Conformations of MGL fragments analyzed by circular dichroism. Circular dichroism spectra for the entire extracellular fragment of MGL and for the CRD and extended CRD fragments were normalized on a molar basis so that difference spectra corresponding to the neck could be obtained by subtraction. (A) Calculation of difference spectrum corresponding to the entire neck domain. (B) Calculation of difference spectrum corresponding to portion of the neck adjacent to the CRD. (C) Circular dichroism spectrum of the CRD as a function of Ca²⁺ concentration. (D) Ca²⁺-dependence of circular dichroism of the CRD at 229 nm. Values for the molar ellipticity at 229 nm were fitted to a third-order binding equation using SigmaPlot.

Fig. 4.

Limited proteolysis of the extracellular fragment of MGL. SDS–PAGE of digestions conducted for 30 min at 37°C at increasing concentrations of protease. Gel was stained with Coomassie blue. The bacterially expressed CRD fragment of MGL was run in parallel for comparison in the final lane of the left-hand panel.

Fig. 5.

Stability of MGL fragments analyzed by differential scanning calorimetry. Proteins were extensively dialyzed against 100 mM NaCl, 10 mM HEPES, pH 7.4 and 2.5 mM CaCl₂ for calorimetry. Concentrations of proteins were (A) extracellular fragment of MGL 2.7 mg/mL; (B) extended CRD, 0.7 mg/mL; (C) CRD, 10.0 mg/mL.

Fig. 6.

Stability of MGL fragments analyzed by circular dichroism. (A and B) Folded conformation of the CRD (0.07 mg/mL) was assessed by comparing the molar ellipticity at 229 nm, which reflects the folded conformation of the tryptophan residue adjacent to the Ca²⁺ that forms the sugar-binding site (see Figure 3C and D). (C and D) Folded conformation of the neck domain (0.27 mg/mL) was assessed based on the ellipticity at 222 nm of the extracellular fragment of MGL, which is sensitive to the α-helical conformation that arises dominantly from the neck domain.
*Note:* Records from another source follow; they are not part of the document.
-- pv_equiv track=rewrite | github.com/MrBrantCode/unitest_baseline | mut_generate/mist_train_cf/cf_32122/solution.py | calculate_online_time
-- ===== SOURCE A (Python) =====
-- from typing import List, Dict
--
-- def calculate_online_time(actions: List[str]) -> Dict[str, int]:
--     online_time = {}
--     current_employee = ""
--     online_start = 0
--     total_online_time = 0
--     leave_count = 0
--     for i, action in enumerate(actions):
--         if action.startswith("employee"):
--             if current_employee:
--                 online_time[current_employee] = total_online_time
--             current_employee = action
--             online_start = i
--             total_online_time = 0
--             leave_count = 0
--         elif action == "online":
--             online_start = i
--         elif action == "offline":
--             total_online_time += i - online_start - leave_count
--         elif action == "leave":
--             leave_count += 1
--     if current_employee:
--         online_time[current_employee] = total_online_time
--     return online_time
-- ===== SOURCE B (Python) =====
-- from typing import List, Dict
--
-- def calculate_online_time(actions: List[str]) -> Dict[str, int]:
--     # Pass 1: split the log into per-employee segments: (name, employee_index, body),
--     # body = the (index, action) pairs until the next employee token.
--     # Actions before the first employee token belong to no segment and are dropped.
--     segments = []
--     current = None
--     for i, action in enumerate(actions):
--         if action.startswith("employee"):
--             if current is not None:
--                 segments.append(current)
--             current = (action, i, [])
--         elif current is not None:
--             name, start, body = current
--             current = (name, start, body + [(i, action)])
--     if current is not None:
--         segments.append(current)
--     # Pass 2: evaluate each segment independently; assignment in segment order
--     # keeps last-wins semantics for duplicate employee names.
--     online_time = {}
--     for name, start, body in segments:
--         online_start, total, leave = start, 0, 0
--         for i, action in body:
--             if action == "online":
--                 online_start = i
--             elif action == "offline":
--                 total += i - online_start - leave
--             elif action == "leave":
--                 leave += 1
--         online_time[name] = total
--     return online_time
-- ===== Notes on version B (the rewrite author's own statement) =====
-- stated objective: alternative
-- what changed: B replaces A's single streaming pass with interleaved dict/arithmetic state by a two-phase decomposition: first split the log into per-employee segments (index, action pairs), then evaluate each segment independently and assign totals in segment order.
import Mathlib
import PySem

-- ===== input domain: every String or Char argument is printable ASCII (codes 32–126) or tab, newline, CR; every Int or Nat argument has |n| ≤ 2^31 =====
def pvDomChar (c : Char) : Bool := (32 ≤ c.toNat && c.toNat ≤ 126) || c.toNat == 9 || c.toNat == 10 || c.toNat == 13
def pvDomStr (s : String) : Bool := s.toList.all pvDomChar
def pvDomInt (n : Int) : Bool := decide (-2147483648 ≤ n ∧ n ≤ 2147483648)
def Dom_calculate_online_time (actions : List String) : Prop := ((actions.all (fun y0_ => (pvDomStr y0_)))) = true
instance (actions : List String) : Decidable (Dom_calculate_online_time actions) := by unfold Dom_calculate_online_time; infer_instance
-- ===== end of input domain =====

-- B restructures A's single streaming pass into a two-phase decomposition (split into per-employee segments, then evaluate each segment); same cost, return values proved equal.

-- ===== PORT A =====
-- A's loop state: (dict, current_employee, online_start, total_online_time, leave_count)
def pvAStep (st : PySem.Dict String Int × String × Int × Int × Int) (p : Int × String) :
    PySem.Dict String Int × String × Int × Int × Int :=
  match st, p with
  | (d, cur, s, t, l), (i, a) =>
    if PySem.Str.startswith a "employee" then
      ((if cur ≠ "" then d.insert cur t else d), a, i, 0, 0)
    else if a = "online" then (d, cur, i, t, l)
    else if a = "offline" then (d, cur, s, t + (i - s - l), l)
    else if a = "leave" then (d, cur, s, t, l + 1)
    else (d, cur, s, t, l)

def calculate_online_time (actions : List String) : List (String × Int) :=
  match (PySem.List.enumerate actions).foldl pvAStep (PySem.Dict.empty, "", 0, 0, 0) with
  | (d, cur, _, t, _) => (if cur ≠ "" then d.insert cur t else d).items

-- ===== PORT B =====
-- a segment: (employee name, employee index, body of (index, action) pairs)
abbrev pvSeg : Type := String × Int × List (Int × String)

-- pass-1 loop body; state: (finished segments, optional open segment)
def pvPass1 (st : List pvSeg × Option pvSeg) (p : Int × String) : List pvSeg × Option pvSeg :=
  match st, p with
  | (segs, cur), (i, a) =>
    if PySem.Str.startswith a "employee" then
      ((match cur with | some c => segs ++ [c] | none => segs), some (a, i, []))
    else
      match cur with
      | some (n, s, b) => (segs, some (n, s, b ++ [(i, a)]))
      | none => (segs, none)

-- pass-2 inner loop body over one segment's (index, action) pairs
def pvSegStep (st : Int × Int × Int) (p : Int × String) : Int × Int × Int :=
  match st, p with
  | (s, t, l), (i, a) =>
    if a = "online" then (i, t, l)
    else if a = "offline" then (s, t + (i - s - l), l)
    else if a = "leave" then (s, t, l + 1)
    else (s, t, l)

-- pass-2 outer loop body: evaluate one segment and assign its total
def pvInsSeg (d : PySem.Dict String Int) (seg : pvSeg) : PySem.Dict String Int :=
  match seg with
  | (n, s, b) =>
    match b.foldl pvSegStep (s, 0, 0) with
    | (_, t, _) => d.insert n t

def calculate_online_time_alt (actions : List String) : List (String × Int) :=
  match (PySem.List.enumerate actions).foldl pvPass1 ([], none) with
  | (segs0, cur) =>
    (match cur with
     | some c => (segs0 ++ [c]).foldl pvInsSeg PySem.Dict.empty
     | none => segs0.foldl pvInsSeg PySem.Dict.empty).items

-- ===== PRECONDITION & SPEC =====
def Spec_calculate_online_time (actions : List String) (out : List (String × Int)) : Prop := out = calculate_online_time_alt actions
instance (actions : List String) (out : List (String × Int)) : Decidable (Spec_calculate_online_time actions out) := by unfold Spec_calculate_online_time; infer_instance

-- ===== CLAIM (what is proved, stated in full; the proofs are below) =====
def Claim_equal_calculate_online_time : Prop := ∀ (actions : List String), Dom_calculate_online_time actions → Spec_calculate_online_time actions (calculate_online_time actions)

-- ===== LEMMAS AND PROOFS =====

def pvFlush (cur : Option pvSeg) : List pvSeg :=
  match cur with | some c => [c] | none => []

def pvFinA (st : PySem.Dict String Int × String × Int × Int × Int) : PySem.Dict String Int :=
  match st with
  | (d, cur, _, t, _) => if cur ≠ "" then d.insert cur t else d

-- recursive description of pass 1 (including the final flush)
def pvRunRec : List (Int × String) → Option pvSeg → List pvSeg
  | [], cur => pvFlush cur
  | (i, a) :: ps, cur =>
    if PySem.Str.startswith a "employee" then
      pvFlush cur ++ pvRunRec ps (some (a, i, []))
    else
      match cur with
      | some (n, s, b) => pvRunRec ps (some (n, s, b ++ [(i, a)]))
      | none => pvRunRec ps none

theorem pvPass1_step_acc (segs : List pvSeg) (cur : Option pvSeg) (i : Int) (a : String) :
    pvPass1 (segs, cur) (i, a) =
      (segs ++ (pvPass1 ([], cur) (i, a)).1, (pvPass1 ([], cur) (i, a)).2) := by
  by_cases h : PySem.Chars.startswith a.toList ['e','m','p','l','o','y','e','e'] = true
  · cases cur with
    | none => simp [pvPass1, h]
    | some c => obtain ⟨n, s, b⟩ := c; simp [pvPass1, h]
  · cases cur with
    | none => simp [pvPass1, h]
    | some c => obtain ⟨n, s, b⟩ := c; simp [pvPass1, h]

theorem pvPass1_acc (ps : List (Int × String)) :
    ∀ (segs : List pvSeg) (cur : Option pvSeg),
    ps.foldl pvPass1 (segs, cur) =
      (segs ++ (ps.foldl pvPass1 ([], cur)).1, (ps.foldl pvPass1 ([], cur)).2) := by
  induction ps with
  | nil => intro segs cur; simp
  | cons p ps ih =>
    intro segs cur
    obtain ⟨i, a⟩ := p
    simp only [List.foldl_cons]
    rw [pvPass1_step_acc segs cur i a]
    rw [ih (segs ++ (pvPass1 ([], cur) (i, a)).1) ((pvPass1 ([], cur) (i, a)).2)]
    rw [show ps.foldl pvPass1 (pvPass1 ([], cur) (i, a)) =
          ps.foldl pvPass1 ((pvPass1 ([], cur) (i, a)).1, (pvPass1 ([], cur) (i, a)).2) from rfl]
    rw [ih ((pvPass1 ([], cur) (i, a)).1) ((pvPass1 ([], cur) (i, a)).2)]
    simp

theorem pvRunRec_eq (ps : List (Int × String)) :
    ∀ (cur : Option pvSeg),
    pvRunRec ps cur =
      (ps.foldl pvPass1 ([], cur)).1 ++ pvFlush ((ps.foldl pvPass1 ([], cur)).2) := by
  induction ps with
  | nil => intro cur; simp [pvRunRec]
  | cons p ps ih =>
    intro cur
    obtain ⟨i, a⟩ := p
    simp only [List.foldl_cons]
    rw [show ps.foldl pvPass1 (pvPass1 ([], cur) (i, a)) =
          ps.foldl pvPass1 ((pvPass1 ([], cur) (i, a)).1, (pvPass1 ([], cur) (i, a)).2) from rfl]
    rw [pvPass1_acc ps ((pvPass1 ([], cur) (i, a)).1) ((pvPass1 ([], cur) (i, a)).2)]
    by_cases h : PySem.Chars.startswith a.toList ['e','m','p','l','o','y','e','e'] = true
    · have hp : pvPass1 ([], cur) (i, a) = (pvFlush cur, some (a, i, [])) := by
        cases cur with
        | none => simp [pvPass1, pvFlush, h]
        | some c => obtain ⟨n, s, b⟩ := c; simp [pvPass1, pvFlush, h]
      rw [hp]
      simp [pvRunRec, h, ih]
    · cases cur with
      | none =>
        have hp : pvPass1 ([], (none : Option pvSeg)) (i, a) = ([], none) := by
          simp [pvPass1, h]
        rw [hp]
        simp [pvRunRec, h, ih]
      | some c =>
        obtain ⟨n, s, b⟩ := c
        have hp : pvPass1 ([], some (n, s, b)) (i, a) = ([], some (n, s, b ++ [(i, a)])) := by
          simp [pvPass1, h]
        rw [hp]
        simp [pvRunRec, h, ih]

theorem pvAStep_nonemp (d : PySem.Dict String Int) (name : String) (s t l i : Int) (a : String)
    (h : ¬ PySem.Chars.startswith a.toList ['e','m','p','l','o','y','e','e'] = true) :
    pvAStep (d, name, s, t, l) (i, a) = (d, name, pvSegStep (s, t, l) (i, a)) := by
  by_cases h1 : a = "online"
  · simp [pvAStep, pvSegStep, h1]
    intro hc; exact absurd hc (by decide)
  · by_cases h2 : a = "offline"
    · simp [pvAStep, pvSegStep, h2]
      intro hc; exact absurd hc (by decide)
    · by_cases h3 : a = "leave"
      · simp [pvAStep, pvSegStep, h3]
        intro hc; exact absurd hc (by decide)
      · simp [pvAStep, pvSegStep, h, h1, h2, h3]

theorem pvStartswith_ne_empty (a : String)
    (h : PySem.Chars.startswith a.toList ['e','m','p','l','o','y','e','e'] = true) :
    a ≠ "" := by
  intro he
  subst he
  exact absurd h (by decide)

-- main invariant, open-segment case
theorem pvMain1 (ps : List (Int × String)) :
    ∀ (d : PySem.Dict String Int) (name : String) (start : Int) (b : List (Int × String)) (s t l : Int),
    name ≠ "" → b.foldl pvSegStep (start, 0, 0) = (s, t, l) →
    pvFinA (ps.foldl pvAStep (d, name, s, t, l)) =
      (pvRunRec ps (some (name, start, b))).foldl pvInsSeg d := by
  induction ps with
  | nil =>
    intro d name start b s t l hn hb
    simp [pvFinA, hn, pvRunRec, pvFlush, pvInsSeg, hb]
  | cons p ps ih =>
    intro d name start b s t l hn hb
    obtain ⟨i, a⟩ := p
    simp only [List.foldl_cons]
    by_cases h : PySem.Chars.startswith a.toList ['e','m','p','l','o','y','e','e'] = true
    · rw [show pvAStep (d, name, s, t, l) (i, a) = (d.insert name t, a, i, 0, 0) from by
        simp [pvAStep, h, hn]]
      rw [ih (d.insert name t) a i [] i 0 0 (pvStartswith_ne_empty a h) (by simp)]
      simp [pvRunRec, h, pvFlush, pvInsSeg, hb]
    · rw [pvAStep_nonemp d name s t l i a h]
      rcases hseg : pvSegStep (s, t, l) (i, a) with ⟨s', t', l'⟩
      rw [ih d name start (b ++ [(i, a)]) s' t' l' hn
        (by rw [List.foldl_append, hb]; simpa using hseg)]
      simp [pvRunRec, h]

-- main invariant, prefix (no employee seen yet) case
theorem pvMain0 (ps : List (Int × String)) :
    ∀ (d : PySem.Dict String Int) (s t l : Int),
    pvFinA (ps.foldl pvAStep (d, "", s, t, l)) =
      (pvRunRec ps none).foldl pvInsSeg d := by
  induction ps with
  | nil => intro d s t l; simp [pvFinA, pvRunRec, pvFlush]
  | cons p ps ih =>
    intro d s t l
    obtain ⟨i, a⟩ := p
    simp only [List.foldl_cons]
    by_cases h : PySem.Chars.startswith a.toList ['e','m','p','l','o','y','e','e'] = true
    · rw [show pvAStep (d, "", s, t, l) (i, a) = (d, a, i, 0, 0) from by simp [pvAStep, h]]
      rw [pvMain1 ps d a i [] i 0 0 (pvStartswith_ne_empty a h) (by simp)]
      simp [pvRunRec, h, pvFlush]
    · rw [pvAStep_nonemp d "" s t l i a h]
      rcases hseg : pvSegStep (s, t, l) (i, a) with ⟨s', t', l'⟩
      rw [ih d s' t' l']
      simp [pvRunRec, h]

-- ===== VERDICT (by name: the statement is the Claim_ definition above) =====
theorem calculate_online_time_spec : Claim_equal_calculate_online_time := by
  intro actions _
  unfold Spec_calculate_online_time calculate_online_time calculate_online_time_alt
  have hmain := pvMain0 (PySem.List.enumerate actions) PySem.Dict.empty 0 0 0
  rw [pvRunRec_eq] at hmain
  rcases hA : (PySem.List.enumerate actions).foldl pvAStep (PySem.Dict.empty, "", 0, 0, 0) with
    ⟨d, cur, s, t, l⟩
  rcases hB : (PySem.List.enumerate actions).foldl pvPass1 ([], none) with ⟨segs0, curo⟩
  rw [hA, hB] at hmain
  simp only [pvFinA] at hmain
  cases curo with
  | none => simpa [pvFlush] using congrArg PySem.Dict.items hmain
  | some c => simpa [pvFlush] using congrArg PySem.Dict.items hmain
-- pv_equiv track=rewrite | github.com/cash2one/pt | boss/finance/views/finance_table.py | get_zf_csv_first_info
-- ===== SOURCE A (Python) =====
-- import copy
--
-- def get_zf_csv_first_info(second_info, objs):
--     second_copy = copy.deepcopy(second_info)
--     first_info = [[],[],[]]
--     for obj in objs:
--         if obj[0] == "1":
--             if obj[5] == "I":
--                 first_info[0].append(obj)
--                 if "I" in second_info.keys():
--                     for second_obj in second_info["I"]:
--                         first_info[0].append(second_obj)
--             elif obj[5] == "O":
--                 first_info[1].append(obj)
--                 if "O" in second_info.keys():
--                     for second_obj in second_info["O"]:
--                         first_info[1].append(second_obj)
--             elif obj[5] == "B":
--                 first_info[2].append(obj)
--                 if "B" in second_info.keys():
--                     for second_obj in second_info["B"]:
--                         first_info[2].append(second_obj)
--
--     return first_info
-- ===== SOURCE B (Python) =====
-- def get_zf_csv_first_info(second_info, objs):
--     def bucket(key):
--         out = []
--         for obj in objs:
--             if obj[0] == "1" and obj[5] == key:
--                 out.append(obj)
--                 out.extend(second_info.get(key, []))
--         return out
--     return [bucket("I"), bucket("O"), bucket("B")]
-- ===== Notes on version B (the rewrite author's own statement) =====
-- stated objective: simpler
-- what changed: Instead of one pass dispatching each obj into one of three branches of an if/elif chain over a mutable triple of lists, B builds the three buckets independently: one key-filtered scan per key ('I','O','B') collecting obj followed by second_info.get(key, []), and drops the unused deepcopy.
import Mathlib
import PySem

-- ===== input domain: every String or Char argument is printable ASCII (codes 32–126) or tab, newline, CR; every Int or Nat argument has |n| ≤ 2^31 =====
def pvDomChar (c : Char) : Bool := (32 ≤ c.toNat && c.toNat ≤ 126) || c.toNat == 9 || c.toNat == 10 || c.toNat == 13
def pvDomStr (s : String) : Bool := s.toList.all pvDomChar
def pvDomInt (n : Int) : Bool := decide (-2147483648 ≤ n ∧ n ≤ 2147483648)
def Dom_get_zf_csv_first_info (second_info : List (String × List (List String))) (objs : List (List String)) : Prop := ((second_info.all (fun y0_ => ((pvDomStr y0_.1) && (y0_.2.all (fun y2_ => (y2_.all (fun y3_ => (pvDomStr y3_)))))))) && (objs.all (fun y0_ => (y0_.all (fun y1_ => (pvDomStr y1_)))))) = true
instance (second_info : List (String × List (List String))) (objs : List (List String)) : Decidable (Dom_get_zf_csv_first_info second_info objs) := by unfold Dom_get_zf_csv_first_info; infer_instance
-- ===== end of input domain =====

-- B replaces A's single-pass if/elif dispatch over a mutable triple of buckets by three
-- independent key-filtered scans (one per key "I"/"O"/"B") and drops the unused deepcopy;
-- objective: simpler. Equivalence of return values is proved on Pre_ (inputs where A raises
-- no IndexError).

-- ===== PORT A =====
-- dict lookup (first match in the association list); used for 'k in second_info.keys()'
-- (isSome) and 'second_info[k]' (the value).
def pvFind (si : List (String × List (List String))) (k : String) : Option (List (List String)) :=
  (si.find? (fun p => p.1 == k)).map (·.2)

-- one iteration of A's 'for obj in objs' loop on the triple first_info; obj[0]/obj[5] are
-- PySem.List.pyGetD (IndexError inputs are excluded by Pre_ below).
def pvStepA (si : List (String × List (List String)))
    (fi : List (List String) × List (List String) × List (List String)) (obj : List String) :
    List (List String) × List (List String) × List (List String) :=
  if PySem.List.pyGetD obj 0 "" == "1" then
    if PySem.List.pyGetD obj 5 "" == "I" then
      ((match pvFind si "I" with
        | some v => (fi.1 ++ [obj]) ++ v
        | none => fi.1 ++ [obj]), fi.2.1, fi.2.2)
    else if PySem.List.pyGetD obj 5 "" == "O" then
      (fi.1, (match pvFind si "O" with
        | some v => (fi.2.1 ++ [obj]) ++ v
        | none => fi.2.1 ++ [obj]), fi.2.2)
    else if PySem.List.pyGetD obj 5 "" == "B" then
      (fi.1, fi.2.1, (match pvFind si "B" with
        | some v => (fi.2.2 ++ [obj]) ++ v
        | none => fi.2.2 ++ [obj]))
    else fi
  else fi

def get_zf_csv_first_info (second_info : List (String × List (List String))) (objs : List (List String)) : List (List (List String)) :=
  let fi := objs.foldl (pvStepA second_info) ([], [], [])
  [fi.1, fi.2.1, fi.2.2]

-- ===== PORT B =====
-- one iteration of B's inner 'for obj in objs' loop of bucket(key)
def pvStepB (si : List (String × List (List String))) (key : String)
    (out : List (List String)) (obj : List String) : List (List String) :=
  if PySem.List.pyGetD obj 0 "" == "1" && PySem.List.pyGetD obj 5 "" == key then
    (out ++ [obj]) ++ (pvFind si key).getD []
  else out

def pvBucket (si : List (String × List (List String))) (objs : List (List String)) (key : String) : List (List String) :=
  objs.foldl (pvStepB si key) []

def get_zf_csv_first_info_alt (second_info : List (String × List (List String))) (objs : List (List String)) : List (List (List String)) :=
  [pvBucket second_info objs "I", pvBucket second_info objs "O", pvBucket second_info objs "B"]

-- ===== PRECONDITION & SPEC =====
-- Pre_ excludes exactly the inputs on which Python A raises IndexError: an empty obj
-- (obj[0]) or an obj starting with "1" of length < 6 (obj[5]).
def Pre_get_zf_csv_first_info (second_info : List (String × List (List String))) (objs : List (List String)) : Prop :=
  ∀ obj ∈ objs, obj ≠ [] ∧ (obj.head? = some "1" → 6 ≤ obj.length)
instance (second_info : List (String × List (List String))) (objs : List (List String)) : Decidable (Pre_get_zf_csv_first_info second_info objs) := by unfold Pre_get_zf_csv_first_info; infer_instance

def pvWitness_get_zf_csv_first_info : (List (String × List (List String))) × List (List String) :=
  ([("I", [["s"]])], [["1", "a", "b", "c", "d", "I"], ["0"]])

def Spec_get_zf_csv_first_info (second_info : List (String × List (List String))) (objs : List (List String)) (out : List (List (List String))) : Prop := out = get_zf_csv_first_info_alt second_info objs
instance (second_info : List (String × List (List String))) (objs : List (List String)) (out : List (List (List String))) : Decidable (Spec_get_zf_csv_first_info second_info objs out) := by unfold Spec_get_zf_csv_first_info; infer_instance

-- ===== CLAIM (what is proved, stated in full; the proofs are below) =====
def Claim_equal_get_zf_csv_first_info : Prop := ∀ (second_info : List (String × List (List String))) (objs : List (List String)), Dom_get_zf_csv_first_info second_info objs → Pre_get_zf_csv_first_info second_info objs → Spec_get_zf_csv_first_info second_info objs (get_zf_csv_first_info second_info objs)

-- ===== LEMMAS AND PROOFS =====

lemma pvStepB_append (si : List (String × List (List String))) (key : String)
    (acc : List (List String)) (obj : List String) :
    pvStepB si key acc obj = acc ++ pvStepB si key [] obj := by
  unfold pvStepB; split <;> simp

lemma pvBucket_acc (si : List (String × List (List String))) (key : String) :
    ∀ (objs : List (List String)) (acc : List (List String)),
      objs.foldl (pvStepB si key) acc = acc ++ pvBucket si objs key
  | [], acc => by simp [pvBucket]
  | obj :: objs, acc => by
    simp only [pvBucket, List.foldl_cons]
    rw [pvBucket_acc si key objs (pvStepB si key acc obj),
        pvBucket_acc si key objs (pvStepB si key [] obj),
        pvStepB_append, List.append_assoc]

lemma pvBucket_cons (si : List (String × List (List String))) (key : String)
    (obj : List String) (objs : List (List String)) :
    pvBucket si (obj :: objs) key = pvStepB si key [] obj ++ pvBucket si objs key := by
  unfold pvBucket
  rw [List.foldl_cons, pvBucket_acc]
  rfl

lemma pvMatch_eq (l : List (List String)) (o : List String) (x : Option (List (List String))) :
    (match x with
      | some v => (l ++ [o]) ++ v
      | none => l ++ [o]) = l ++ (o :: x.getD []) := by
  cases x <;> simp

lemma foldA_eq (si : List (String × List (List String))) :
    ∀ (objs : List (List String)) (a b c : List (List String)),
      objs.foldl (pvStepA si) (a, b, c) =
        (a ++ pvBucket si objs "I", b ++ pvBucket si objs "O", c ++ pvBucket si objs "B")
  | [], a, b, c => by simp [pvBucket]
  | obj :: objs, a, b, c => by
    rw [List.foldl_cons]
    by_cases h0 : PySem.List.pyGetD obj 0 "" == "1"
    · by_cases h5I : PySem.List.pyGetD obj 5 "" == "I"
      · have h5 : PySem.List.pyGetD obj 5 "" = "I" := eq_of_beq h5I
        simp only [pvStepA, h0, h5I, if_pos, pvMatch_eq]
        rw [foldA_eq si objs]
        simp [pvBucket_cons, pvStepB, h0, h5]
      · by_cases h5O : PySem.List.pyGetD obj 5 "" == "O"
        · have h5 : PySem.List.pyGetD obj 5 "" = "O" := eq_of_beq h5O
          simp only [pvStepA, h0, h5I, h5O, if_pos, if_neg, Bool.false_eq_true,
            not_false_eq_true, pvMatch_eq]
          rw [foldA_eq si objs]
          simp [pvBucket_cons, pvStepB, h0, h5]
        · by_cases h5B : PySem.List.pyGetD obj 5 "" == "B"
          · have h5 : PySem.List.pyGetD obj 5 "" = "B" := eq_of_beq h5B
            simp only [pvStepA, h0, h5I, h5O, h5B, if_pos, if_neg, Bool.false_eq_true,
              not_false_eq_true, pvMatch_eq]
            rw [foldA_eq si objs]
            simp [pvBucket_cons, pvStepB, h0, h5]
          · simp only [pvStepA, h0, h5I, h5O, h5B, Bool.false_eq_true, if_neg,
              not_false_eq_true, if_pos]
            rw [foldA_eq si objs]
            simp [pvBucket_cons, pvStepB, h0, h5I, h5O, h5B]
    · simp only [pvStepA, h0, Bool.false_eq_true, if_neg, not_false_eq_true]
      rw [foldA_eq si objs]
      simp [pvBucket_cons, pvStepB, h0]

-- ===== VERDICT (by name: the statement is the Claim_ definition above) =====
theorem get_zf_csv_first_info_spec : Claim_equal_get_zf_csv_first_info := by
  intro si objs _ _
  unfold Spec_get_zf_csv_first_info get_zf_csv_first_info get_zf_csv_first_info_alt
  rw [foldA_eq si objs]
  simp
Proteins were dialyzed extensively against 10 mM Tris-Cl, pH 7.4 and 2.5 mM CaCl₂. Spectra represent averages of 10 scans each, taken after a 2-min stabilization period at each temperature. Data were fitted to first order transitions in order to determine the midpoint of the unfolding transitions.

Fig. 7.

Purification and analysis of the neck domain of MGL. (A) SDS–PAGE (17.5% gel) of neck domain purified on immobilized Ni²⁺ in the presence of urea (lane 1, Coomassie blue; lane 2, detection with antibody to the His₆ tag) and following further purification on immobilized Ni²⁺ in the absence of urea (lane 3, Coomassie blue). (B) Gel-filtration analysis of the neck domain of MGL on a Superdex S75 column. Concentrations of starting samples (100 μL) are indicated. (C) Conformation of the neck domain analyzed by circular dichroism. (D) Stability of the neck domain determined by differential scanning calorimetry. Protein concentration was 0.65 mg/mL.